::: Data shown :::

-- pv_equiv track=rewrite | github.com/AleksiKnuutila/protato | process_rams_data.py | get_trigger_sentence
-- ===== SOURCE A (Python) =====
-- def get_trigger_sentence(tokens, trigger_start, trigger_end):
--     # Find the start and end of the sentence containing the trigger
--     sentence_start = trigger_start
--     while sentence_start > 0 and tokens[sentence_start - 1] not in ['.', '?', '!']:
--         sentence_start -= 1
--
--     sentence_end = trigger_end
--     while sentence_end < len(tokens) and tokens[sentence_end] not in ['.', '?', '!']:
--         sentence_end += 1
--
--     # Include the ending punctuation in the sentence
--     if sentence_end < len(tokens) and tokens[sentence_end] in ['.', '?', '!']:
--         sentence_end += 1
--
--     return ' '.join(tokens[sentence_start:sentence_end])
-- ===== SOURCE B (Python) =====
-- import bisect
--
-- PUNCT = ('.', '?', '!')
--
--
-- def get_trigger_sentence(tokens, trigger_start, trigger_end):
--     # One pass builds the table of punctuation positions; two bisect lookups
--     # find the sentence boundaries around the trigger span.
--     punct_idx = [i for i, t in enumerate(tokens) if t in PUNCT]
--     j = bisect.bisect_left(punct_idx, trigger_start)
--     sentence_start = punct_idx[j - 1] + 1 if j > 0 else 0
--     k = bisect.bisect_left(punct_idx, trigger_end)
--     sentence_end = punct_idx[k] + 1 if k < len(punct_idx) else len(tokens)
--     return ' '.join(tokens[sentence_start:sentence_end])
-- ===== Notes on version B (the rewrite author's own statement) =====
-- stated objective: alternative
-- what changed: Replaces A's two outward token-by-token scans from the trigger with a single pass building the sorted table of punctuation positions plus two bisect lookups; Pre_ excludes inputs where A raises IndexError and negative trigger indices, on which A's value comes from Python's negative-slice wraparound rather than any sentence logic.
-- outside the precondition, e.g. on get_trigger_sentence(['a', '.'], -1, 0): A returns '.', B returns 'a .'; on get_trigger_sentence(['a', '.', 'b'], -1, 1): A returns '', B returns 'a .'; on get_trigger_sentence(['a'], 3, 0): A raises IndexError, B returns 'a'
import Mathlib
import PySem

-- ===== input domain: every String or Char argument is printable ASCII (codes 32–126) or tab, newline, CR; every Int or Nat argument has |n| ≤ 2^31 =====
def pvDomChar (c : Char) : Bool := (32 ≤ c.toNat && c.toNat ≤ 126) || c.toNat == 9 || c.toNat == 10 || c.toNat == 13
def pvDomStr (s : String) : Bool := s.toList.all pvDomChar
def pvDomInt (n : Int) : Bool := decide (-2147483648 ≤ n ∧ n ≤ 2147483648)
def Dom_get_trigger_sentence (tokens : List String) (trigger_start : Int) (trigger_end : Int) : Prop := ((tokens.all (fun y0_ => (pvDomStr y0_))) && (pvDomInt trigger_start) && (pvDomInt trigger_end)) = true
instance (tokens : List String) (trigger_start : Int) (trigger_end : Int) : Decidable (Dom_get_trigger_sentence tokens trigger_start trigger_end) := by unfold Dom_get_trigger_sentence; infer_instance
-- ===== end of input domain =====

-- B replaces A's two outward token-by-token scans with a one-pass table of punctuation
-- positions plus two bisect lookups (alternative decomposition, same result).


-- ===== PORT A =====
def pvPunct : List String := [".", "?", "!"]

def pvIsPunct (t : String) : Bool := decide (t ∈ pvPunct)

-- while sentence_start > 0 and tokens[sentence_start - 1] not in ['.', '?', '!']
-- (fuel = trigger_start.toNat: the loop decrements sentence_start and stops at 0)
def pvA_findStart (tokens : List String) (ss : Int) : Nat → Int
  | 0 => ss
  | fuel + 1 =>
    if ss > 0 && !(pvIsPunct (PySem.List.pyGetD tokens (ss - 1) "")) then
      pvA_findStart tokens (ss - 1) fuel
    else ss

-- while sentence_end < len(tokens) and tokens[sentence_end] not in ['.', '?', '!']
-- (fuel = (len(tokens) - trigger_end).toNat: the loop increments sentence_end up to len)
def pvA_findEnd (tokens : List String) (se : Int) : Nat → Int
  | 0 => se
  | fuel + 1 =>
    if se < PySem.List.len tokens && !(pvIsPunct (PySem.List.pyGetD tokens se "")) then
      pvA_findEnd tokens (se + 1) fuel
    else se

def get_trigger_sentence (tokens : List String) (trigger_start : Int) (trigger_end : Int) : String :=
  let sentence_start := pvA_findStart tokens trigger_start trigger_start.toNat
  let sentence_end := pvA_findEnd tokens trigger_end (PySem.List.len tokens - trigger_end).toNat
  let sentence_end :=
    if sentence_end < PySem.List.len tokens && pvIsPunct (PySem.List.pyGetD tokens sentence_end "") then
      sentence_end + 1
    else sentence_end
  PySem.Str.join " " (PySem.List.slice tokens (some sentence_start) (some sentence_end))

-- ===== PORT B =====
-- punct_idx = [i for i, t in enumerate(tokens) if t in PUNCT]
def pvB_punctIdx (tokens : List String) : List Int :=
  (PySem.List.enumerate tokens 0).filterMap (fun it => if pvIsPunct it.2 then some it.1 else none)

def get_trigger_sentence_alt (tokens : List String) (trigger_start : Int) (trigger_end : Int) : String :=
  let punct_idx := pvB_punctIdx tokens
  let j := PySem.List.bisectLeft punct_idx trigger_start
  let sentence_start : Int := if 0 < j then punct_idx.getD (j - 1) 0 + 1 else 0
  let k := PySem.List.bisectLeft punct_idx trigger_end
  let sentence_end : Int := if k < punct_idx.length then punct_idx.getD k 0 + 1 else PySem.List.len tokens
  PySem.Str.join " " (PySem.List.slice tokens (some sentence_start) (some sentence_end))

:::
::: Data shown :::

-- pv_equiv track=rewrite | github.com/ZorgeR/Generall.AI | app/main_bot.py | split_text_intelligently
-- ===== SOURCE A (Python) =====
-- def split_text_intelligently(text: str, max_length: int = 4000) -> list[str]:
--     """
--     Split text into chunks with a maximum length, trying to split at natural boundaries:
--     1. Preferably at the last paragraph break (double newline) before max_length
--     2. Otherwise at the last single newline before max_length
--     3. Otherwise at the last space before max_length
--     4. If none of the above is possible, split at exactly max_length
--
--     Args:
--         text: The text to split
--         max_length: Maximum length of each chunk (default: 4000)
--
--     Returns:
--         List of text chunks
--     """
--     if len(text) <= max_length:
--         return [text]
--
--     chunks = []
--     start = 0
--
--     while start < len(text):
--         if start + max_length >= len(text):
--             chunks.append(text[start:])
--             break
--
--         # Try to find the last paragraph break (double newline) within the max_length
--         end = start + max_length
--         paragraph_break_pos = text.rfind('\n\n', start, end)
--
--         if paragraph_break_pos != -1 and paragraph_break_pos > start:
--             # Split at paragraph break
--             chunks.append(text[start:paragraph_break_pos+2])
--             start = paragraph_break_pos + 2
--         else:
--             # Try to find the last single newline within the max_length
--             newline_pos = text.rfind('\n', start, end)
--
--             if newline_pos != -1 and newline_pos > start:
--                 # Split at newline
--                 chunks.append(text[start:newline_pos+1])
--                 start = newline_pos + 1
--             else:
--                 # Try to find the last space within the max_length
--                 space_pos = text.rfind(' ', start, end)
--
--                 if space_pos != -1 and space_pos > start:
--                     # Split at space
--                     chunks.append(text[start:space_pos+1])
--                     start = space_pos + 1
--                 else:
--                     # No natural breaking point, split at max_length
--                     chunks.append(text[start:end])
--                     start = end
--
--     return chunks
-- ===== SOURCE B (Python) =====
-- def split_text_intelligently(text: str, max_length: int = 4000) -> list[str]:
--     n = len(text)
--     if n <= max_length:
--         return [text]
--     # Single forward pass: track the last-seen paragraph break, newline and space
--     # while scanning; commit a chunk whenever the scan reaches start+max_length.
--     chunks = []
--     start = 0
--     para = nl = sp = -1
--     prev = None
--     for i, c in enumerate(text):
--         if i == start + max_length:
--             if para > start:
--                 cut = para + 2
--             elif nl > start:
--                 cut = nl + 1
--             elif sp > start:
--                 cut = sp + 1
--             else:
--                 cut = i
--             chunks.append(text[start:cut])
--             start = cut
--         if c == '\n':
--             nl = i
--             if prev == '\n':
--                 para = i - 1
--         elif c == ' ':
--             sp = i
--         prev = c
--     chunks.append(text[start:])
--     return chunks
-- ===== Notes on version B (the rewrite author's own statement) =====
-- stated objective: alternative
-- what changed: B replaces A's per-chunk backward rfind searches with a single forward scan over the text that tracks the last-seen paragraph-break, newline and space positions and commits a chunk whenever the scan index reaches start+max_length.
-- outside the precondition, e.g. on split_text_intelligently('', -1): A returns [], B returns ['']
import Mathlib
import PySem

:::

What you need to do
In the records above, find each line holding "pvDomInt" and copy it.

Result for this exercise
def pvDomInt (n : Int) : Bool := decide (-2147483648 ≤ n ∧ n ≤ 2147483648)
def Dom_get_trigger_sentence (tokens : List String) (trigger_start : Int) (trigger_end : Int) : Prop := ((tokens.all (fun y0_ => (pvDomStr y0_))) && (pvDomInt trigger_start) && (pvDomInt trigger_end)) = true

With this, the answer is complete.